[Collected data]
-- pv_equiv track=rewrite | github.com/nguyenchiemminhvu/DSA | Problems/Leetcode/HexadecimalAndHexatrigesimalConversion/solve.py | concatHex36
-- ===== SOURCE A (Python) =====
-- def concatHex36(n: int) -> str:
--     keys = "0123456789ABCDEFGHIJKLMNOPQRSTUVWXYZ"
--
--     def to_base(val: int, base: int) -> str:
--         s = ""
--         while val:
--             s += keys[(val % base)]
--             val //= base
--         return s[::-1]
--
--     return to_base(n**2, 16) + to_base(n**3, 36)
-- ===== SOURCE B (Python) =====
-- def concatHex36(n: int) -> str:
--     keys = "0123456789ABCDEFGHIJKLMNOPQRSTUVWXYZ"
--
--     def to_base(val: int, base: int) -> str:
--         if val == 0:
--             return ""
--         # find the largest power of base not exceeding val, then peel digits
--         # most-significant-first with divmod by that power.
--         p = 1
--         while p * base <= val:
--             p *= base
--         digits = []
--         while p > 0:
--             digits.append(keys[val // p])
--             val %= p
--             p //= base
--         return "".join(digits)
--
--     return to_base(n**2, 16) + to_base(n**3, 36)
-- ===== Notes on version B (the rewrite author's own statement) =====
-- stated objective: alternative
-- what changed: to_base emits digits most-significant-first: it first finds the largest power of the base not exceeding val, then peels digits top-down by dividing by descending powers, instead of A's least-significant-first accumulation followed by string reversal.
import Mathlib
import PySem

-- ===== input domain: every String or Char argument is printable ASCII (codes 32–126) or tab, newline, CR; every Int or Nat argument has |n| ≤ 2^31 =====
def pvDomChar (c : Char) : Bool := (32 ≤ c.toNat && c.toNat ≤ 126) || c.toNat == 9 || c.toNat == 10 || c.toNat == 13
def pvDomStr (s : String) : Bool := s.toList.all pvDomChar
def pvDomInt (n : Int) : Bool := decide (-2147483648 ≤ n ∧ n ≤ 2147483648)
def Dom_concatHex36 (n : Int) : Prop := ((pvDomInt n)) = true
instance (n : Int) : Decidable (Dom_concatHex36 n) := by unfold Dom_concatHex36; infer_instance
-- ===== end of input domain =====

-- B's to_base emits digits most-significant-first (largest power of the base, then divmod by
-- descending powers), replacing A's least-significant-first loop plus reversal (objective:
-- alternative). Pre_ restricts to 0 ≤ n: for n < 0 the Python A loops forever in to_base(n**3, 36).


-- ===== PORT A =====
-- keys = "0123456789ABCDEFGHIJKLMNOPQRSTUVWXYZ"; keys[x] is pvDigit x (both Pythons share it)
def pvKeys : List Char := "0123456789ABCDEFGHIJKLMNOPQRSTUVWXYZ".toList
def pvDigit (x : Int) : Char := (PySem.List.pyGet? pvKeys x).getD ' '

-- A's while loop: s += keys[val % base]; val //= base; finally s[::-1].
-- Python's loop runs while val ≠ 0 and diverges for val < 0 (and for base < 2); the
-- guard '0 < val ∧ 2 ≤ base' only totalizes the definition, it agrees with Python on
-- every input where Python's loop terminates (val ≥ 0, base ∈ {16, 36}).
def toBaseLoopA (val : Int) (base : Int) (s : List Char) : List Char :=
  if h : 0 < val ∧ 2 ≤ base then
    toBaseLoopA (PySem.Int.floordiv val base) base (s ++ [pvDigit (PySem.Int.mod val base)])
  else s.reverse
termination_by val.toNat
decreasing_by
  have hb : (0:Int) < base := by omega
  have he : PySem.Int.floordiv val base = val / base := PySem.Int.floordiv_eq_ediv_of_pos hb
  have h1 : PySem.Int.floordiv val base < val :=
    (PySem.Int.floordiv_lt_iff_lt_mul hb).mpr (by nlinarith [h.1, h.2])
  omega

def concatHex36 (n : Int) : String :=
  String.ofList (toBaseLoopA (n ^ 2) 16 [] ++ toBaseLoopA (n ^ 3) 36 [])

-- ===== PORT B =====
-- B's first while loop: p = 1; while p * base <= val: p *= base.
-- The extra '1 ≤ p ∧ 2 ≤ base' in the guard only totalizes the definition; it holds on
-- every iteration Python actually runs (p starts at 1 and grows, base ∈ {16, 36}).
def findPowB (val : Int) (base : Int) (p : Int) : Int :=
  if h : p * base ≤ val ∧ 1 ≤ p ∧ 2 ≤ base then findPowB val base (p * base) else p
termination_by (val - p).toNat
decreasing_by
  have h2 : p + 1 ≤ p * base := by nlinarith [h.2.1, h.2.2]
  omega

-- B's second while loop: while p > 0: digits.append(keys[val // p]); val %= p; p //= base.
-- '2 ≤ base' in the guard only totalizes (base ∈ {16, 36} on Python's calls).
def msdLoopB (val : Int) (p : Int) (base : Int) (digits : List Char) : List Char :=
  if h : 0 < p ∧ 2 ≤ base then
    msdLoopB (PySem.Int.mod val p) (PySem.Int.floordiv p base) base
      (digits ++ [pvDigit (PySem.Int.floordiv val p)])
  else digits
termination_by p.toNat
decreasing_by
  have hb : (0:Int) < base := by omega
  have h1 : PySem.Int.floordiv p base < p :=
    (PySem.Int.floordiv_lt_iff_lt_mul hb).mpr (by nlinarith [h.1, h.2])
  have he : PySem.Int.floordiv p base = p / base := PySem.Int.floordiv_eq_ediv_of_pos hb
  have h0 : 0 ≤ p / base := Int.ediv_nonneg (by omega) (by omega)
  omega

def toBaseMainB (val : Int) (base : Int) : List Char :=
  if val = 0 then [] else msdLoopB val (findPowB val base 1) base []

def concatHex36_alt (n : Int) : String :=
  String.ofList (toBaseMainB (n ^ 2) 16 ++ toBaseMainB (n ^ 3) 36)

-- ===== PRECONDITION & SPEC =====
-- For n < 0 the Python A loops forever in to_base(n**3, 36) (val //= 36 never reaches 0
-- from below), so A returns only for 0 ≤ n; those diverging inputs are excluded.
def Pre_concatHex36 (n : Int) : Prop := 0 ≤ n
instance (n : Int) : Decidable (Pre_concatHex36 n) := by unfold Pre_concatHex36; infer_instance
def pvWitness_concatHex36 : Int := (7)

def Spec_concatHex36 (n : Int) (out : String) : Prop := out = concatHex36_alt n
instance (n : Int) (out : String) : Decidable (Spec_concatHex36 n out) := by unfold Spec_concatHex36; infer_instance

-- ===== CLAIM (what is proved, stated in full; the proofs are below) =====
def Claim_equal_concatHex36 : Prop := ∀ (n : Int), Dom_concatHex36 n → Pre_concatHex36 n → Spec_concatHex36 n (concatHex36 n)

-- ===== LEMMAS AND PROOFS =====

-- Canonical most-significant-first digit string of val in base (proof-land reference).
def msdRec (val : Int) (base : Int) : List Char :=
  if h : 0 < val ∧ 2 ≤ base then
    msdRec (PySem.Int.floordiv val base) base ++ [pvDigit (PySem.Int.mod val base)]
  else []
termination_by val.toNat
decreasing_by
  have hb : (0:Int) < base := by omega
  have he : PySem.Int.floordiv val base = val / base := PySem.Int.floordiv_eq_ediv_of_pos hb
  have h1 : PySem.Int.floordiv val base < val :=
    (PySem.Int.floordiv_lt_iff_lt_mul hb).mpr (by nlinarith [h.1, h.2])
  omega

-- Fixed-width (k digits) most-significant-first expansion.
def msdPad (base : Int) : Nat → Int → List Char
  | 0, _ => []
  | (k+1), val => pvDigit (val / base ^ k) :: msdPad base k (val % base ^ k)

theorem toBaseLoopA_eq (base : Int) (k : Nat) :
    ∀ (val : Int), val.toNat ≤ k → 0 ≤ val → ∀ (s : List Char),
      toBaseLoopA val base s = msdRec val base ++ s.reverse := by
  induction k with
  | zero =>
    intro val hk h0 s
    have hv : ¬ (0 < val ∧ 2 ≤ base) := by omega
    rw [toBaseLoopA, msdRec]
    simp [hv]
  | succ k ih =>
    intro val hk h0 s
    by_cases hv : 0 < val ∧ 2 ≤ base
    · have hb : (0:Int) < base := by omega
      have he : PySem.Int.floordiv val base = val / base := PySem.Int.floordiv_eq_ediv_of_pos hb
      have h1 : PySem.Int.floordiv val base < val :=
        (PySem.Int.floordiv_lt_iff_lt_mul hb).mpr (by nlinarith [hv.1, hv.2])
      have h2 : 0 ≤ PySem.Int.floordiv val base := he ▸ Int.ediv_nonneg (by omega) (by omega)
      rw [toBaseLoopA]
      simp only [hv]
      rw [ih _ (by omega) (by omega)]
      conv_rhs => rw [msdRec]
      simp [hv]
    · rw [toBaseLoopA, msdRec]
      simp [hv]

-- B's digit loop started at p = base^k produces the (k+1)-wide expansion.
theorem msdLoopB_eq (base : Int) (hb : 2 ≤ base) (k : Nat) :
    ∀ (val : Int), 0 ≤ val → ∀ (acc : List Char),
      msdLoopB val (base ^ k) base acc = acc ++ msdPad base (k+1) val := by
  induction k with
  | zero =>
    intro val h0 acc
    have hg : (0:Int) < 1 ∧ 2 ≤ base := ⟨one_pos, hb⟩
    rw [msdLoopB]
    simp only [pow_zero] at *
    simp only [hg, dif_pos]
    have e1 : PySem.Int.floordiv val 1 = val := by
      rw [PySem.Int.floordiv_eq_ediv_of_pos one_pos, Int.ediv_one]
    have e2 : PySem.Int.mod val 1 = 0 := by
      rw [PySem.Int.mod_eq_emod_of_pos one_pos, Int.emod_one]
    have e3 : PySem.Int.floordiv 1 base = 0 := by
      rw [PySem.Int.floordiv_eq_ediv_of_pos (by omega)]
      exact Int.ediv_eq_zero_of_lt (by omega) (by omega)
    rw [e1, e2, e3, msdLoopB]
    have hg2 : ¬ ((0:Int) < 0 ∧ 2 ≤ base) := by omega
    simp [hg2, msdPad]
  | succ k ih =>
    intro val h0 acc
    have hp : (0:Int) < base ^ (k+1) := pow_pos (by omega) _
    have hg : (0:Int) < base ^ (k+1) ∧ 2 ≤ base := ⟨hp, hb⟩
    rw [msdLoopB]
    simp only [hg, dif_pos]
    have e1 : PySem.Int.floordiv val (base ^ (k+1)) = val / base ^ (k+1) :=
      PySem.Int.floordiv_eq_ediv_of_pos hp
    have e2 : PySem.Int.mod val (base ^ (k+1)) = val % base ^ (k+1) :=
      PySem.Int.mod_eq_emod_of_pos hp
    have e3 : PySem.Int.floordiv (base ^ (k+1)) base = base ^ k := by
      rw [PySem.Int.floordiv_eq_ediv_of_pos (by omega), pow_succ]
      exact Int.mul_ediv_cancel _ (by omega)
    rw [e1, e2, e3, ih _ (Int.emod_nonneg _ (by omega))]
    simp [msdPad]

-- lower k digits of val are those of val % base^k, shifted: padding peels at the bottom too.
theorem emod_pow_ediv (base : Int) (hb : 0 < base) (k : Nat) (val : Int) (h0 : 0 ≤ val) :
    (val % base ^ (k+1)) / base = (val / base) % base ^ k := by
  have hp : (0:Int) < base ^ (k+1) := pow_pos hb _
  have hpk : (0:Int) < base ^ k := pow_pos hb _
  have hval : base ^ (k+1) * (val / base ^ (k+1)) + val % base ^ (k+1) = val :=
    Int.ediv_add_emod val (base ^ (k+1))
  set q := val / base ^ (k+1) with hq
  set r := val % base ^ (k+1) with hr
  have hr0 : 0 ≤ r := Int.emod_nonneg _ (by omega)
  have hrlt : r < base ^ (k+1) := Int.emod_lt_of_pos _ hp
  have hv : val = r + base * (base ^ k * q) := by rw [← hval]; ring
  have hdiv : val / base = r / base + base ^ k * q := by
    rw [hv, Int.add_mul_ediv_left _ _ (by omega : base ≠ 0)]
  have hlt : r / base < base ^ k := by
    rw [Int.ediv_lt_iff_lt_mul hb]
    calc r < base ^ (k+1) := hrlt
    _ = base ^ k * base := by rw [pow_succ]
  rw [hdiv, Int.add_mul_emod_self_left, Int.emod_eq_of_lt (Int.ediv_nonneg hr0 (by omega)) hlt]

theorem msdPad_shift (base : Int) (hb : 2 ≤ base) (k : Nat) :
    ∀ (val : Int), 0 ≤ val → val < base ^ (k+1) →
      msdPad base (k+1) val = msdPad base k (val / base) ++ [pvDigit (val % base)] := by
  induction k with
  | zero =>
    intro val h0 hlt
    rw [pow_one] at hlt
    simp [msdPad, Int.emod_eq_of_lt h0 hlt]
  | succ k ih =>
    intro val h0 hlt
    have hb0 : (0:Int) < base := by omega
    have hhead : (val / base) / base ^ k = val / base ^ (k+1) := by
      rw [Int.ediv_ediv_of_nonneg (by omega : (0:Int) ≤ base), ← pow_succ']
    have hmm : val % base ^ (k+1) % base = val % base :=
      Int.emod_emod_of_dvd val (dvd_pow_self base (Nat.succ_ne_zero k))
    have htail := ih (val % base ^ (k+1)) (Int.emod_nonneg _ (by positivity))
      (Int.emod_lt_of_pos _ (pow_pos hb0 _))
    rw [emod_pow_ediv base hb0 k val h0] at htail
    conv_lhs => rw [msdPad]
    conv_rhs => rw [msdPad]
    rw [htail, hhead, hmm]
    simp

-- the canonical MSD string of val equals its exact-width padded expansion.
theorem msdRec_eq_msdPad (base : Int) (hb : 2 ≤ base) (k : Nat) :
    ∀ (val : Int), base ^ k ≤ val → val < base ^ (k+1) →
      msdRec val base = msdPad base (k+1) val := by
  induction k with
  | zero =>
    intro val hge hlt
    rw [pow_zero] at hge; rw [pow_one] at hlt
    have hg : 0 < val ∧ 2 ≤ base := ⟨by omega, hb⟩
    rw [msdRec]
    simp only [hg, dif_pos]
    have e1 : PySem.Int.floordiv val base = 0 := by
      rw [PySem.Int.floordiv_eq_ediv_of_pos (by omega)]
      exact Int.ediv_eq_zero_of_lt (by omega) hlt
    have e2 : PySem.Int.mod val base = val := by
      rw [PySem.Int.mod_eq_emod_of_pos (by omega)]
      exact Int.emod_eq_of_lt (by omega) hlt
    rw [e1, e2, msdRec]
    have hg2 : ¬ ((0:Int) < 0 ∧ 2 ≤ base) := by omega
    simp [hg2, msdPad, Int.ediv_one]
  | succ k ih =>
    intro val hge hlt
    have hb0 : (0:Int) < base := by omega
    have hp : (0:Int) < base ^ (k+1) := pow_pos hb0 _
    have h0 : (0:Int) ≤ val := le_trans (le_of_lt hp) hge
    have hg : 0 < val ∧ 2 ≤ base := ⟨by omega, hb⟩
    rw [msdRec]
    simp only [hg, dif_pos]
    have e1 : PySem.Int.floordiv val base = val / base :=
      PySem.Int.floordiv_eq_ediv_of_pos hb0
    have e2 : PySem.Int.mod val base = val % base :=
      PySem.Int.mod_eq_emod_of_pos hb0
    have hge' : base ^ k ≤ val / base := by
      rw [Int.le_ediv_iff_mul_le hb0, ← pow_succ]; exact hge
    have hlt' : val / base < base ^ (k+1) := by
      rw [Int.ediv_lt_iff_lt_mul hb0, ← pow_succ]; exact hlt
    rw [e1, e2, ih _ hge' hlt',
      msdPad_shift base hb (k+1) val h0 hlt]
    simp

-- B's power search returns the largest power of base not exceeding val.
theorem findPowB_eq (base : Int) (hb : 2 ≤ base) (m : Nat) :
    ∀ (p val : Int) (j : Nat), (val - p).toNat ≤ m → p = base ^ j → p ≤ val →
      ∃ k : Nat, findPowB val base p = base ^ k ∧ base ^ k ≤ val ∧ val < base ^ (k+1) := by
  induction m with
  | zero =>
    intro p val j hm hpj hpv
    have hp1 : (0:Int) < p := hpj ▸ pow_pos (by omega) j
    have hval : val = p := by omega
    have hg : ¬ (p * base ≤ val ∧ 1 ≤ p ∧ 2 ≤ base) := by
      intro ⟨h1, h2, _⟩; nlinarith
    rw [findPowB]
    simp only [hg, dif_neg, not_false_iff]
    exact ⟨j, hpj, hpj ▸ le_of_eq hval.symm, by
      rw [hval, hpj, pow_succ]; nlinarith [pow_pos (show (0:Int) < base by omega) j]⟩
  | succ m ih =>
    intro p val j hm hpj hpv
    have hp1 : (0:Int) < p := hpj ▸ pow_pos (by omega) j
    by_cases hg : p * base ≤ val ∧ 1 ≤ p ∧ 2 ≤ base
    · rw [findPowB]
      simp only [hg, dif_pos]
      have h2 : p + 1 ≤ p * base := by nlinarith [hg.2.1]
      exact ih (p * base) val (j+1) (by omega) (by rw [hpj, pow_succ]) hg.1
    · rw [findPowB]
      simp only [hg, dif_neg, not_false_iff]
      have hlt : val < p * base := by
        by_contra hc
        exact hg ⟨by omega, by omega, hb⟩
      exact ⟨j, hpj, hpj ▸ hpv, by rw [hpj, ← pow_succ] at hlt; exact hlt⟩

-- B's to_base equals the canonical MSD string.
theorem toBaseMainB_eq (base : Int) (hb : 2 ≤ base) (val : Int) (h0 : 0 ≤ val) :
    toBaseMainB val base = msdRec val base := by
  unfold toBaseMainB
  by_cases hz : val = 0
  · rw [msdRec]
    have hg : ¬ (0 < val ∧ 2 ≤ base) := by omega
    simp [hz, hg]
  · simp only [hz, if_neg, not_false_iff]
    obtain ⟨k, hfp, hge, hlt⟩ :=
      findPowB_eq base hb (val - 1).toNat 1 val 0 (by omega) (by rw [pow_zero]) (by omega)
    rw [hfp, msdLoopB_eq base hb k val h0 [],
      msdRec_eq_msdPad base hb k val hge hlt]
    simp

-- ===== VERDICT (by name: the statement is the Claim_ definition above) =====
theorem concatHex36_spec : Claim_equal_concatHex36 := by
  intro n _ hn
  unfold Spec_concatHex36 concatHex36 concatHex36_alt
  have h2 : (0:Int) ≤ n ^ 2 := by positivity
  have h3 : (0:Int) ≤ n ^ 3 := pow_nonneg hn 3
  rw [toBaseLoopA_eq 16 (n ^ 2).toNat _ le_rfl h2,
      toBaseLoopA_eq 36 (n ^ 3).toNat _ le_rfl h3,
      toBaseMainB_eq 16 (by norm_num) _ h2,
      toBaseMainB_eq 36 (by norm_num) _ h3]
  simp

What is needed: Using the data above, transcribe the lines that run from the line with "have hrlt : r" to the line with "by rw [pow_succ]", both ends kept, and output nothing else.

Reply:
  have hrlt : r < base ^ (k+1) := Int.emod_lt_of_pos _ hp
  have hv : val = r + base * (base ^ k * q) := by rw [← hval]; ring
  have hdiv : val / base = r / base + base ^ k * q := by
    rw [hv, Int.add_mul_ediv_left _ _ (by omega : base ≠ 0)]
  have hlt : r / base < base ^ k := by
    rw [Int.ediv_lt_iff_lt_mul hb]
    calc r < base ^ (k+1) := hrlt
    _ = base ^ k * base := by rw [pow_succ]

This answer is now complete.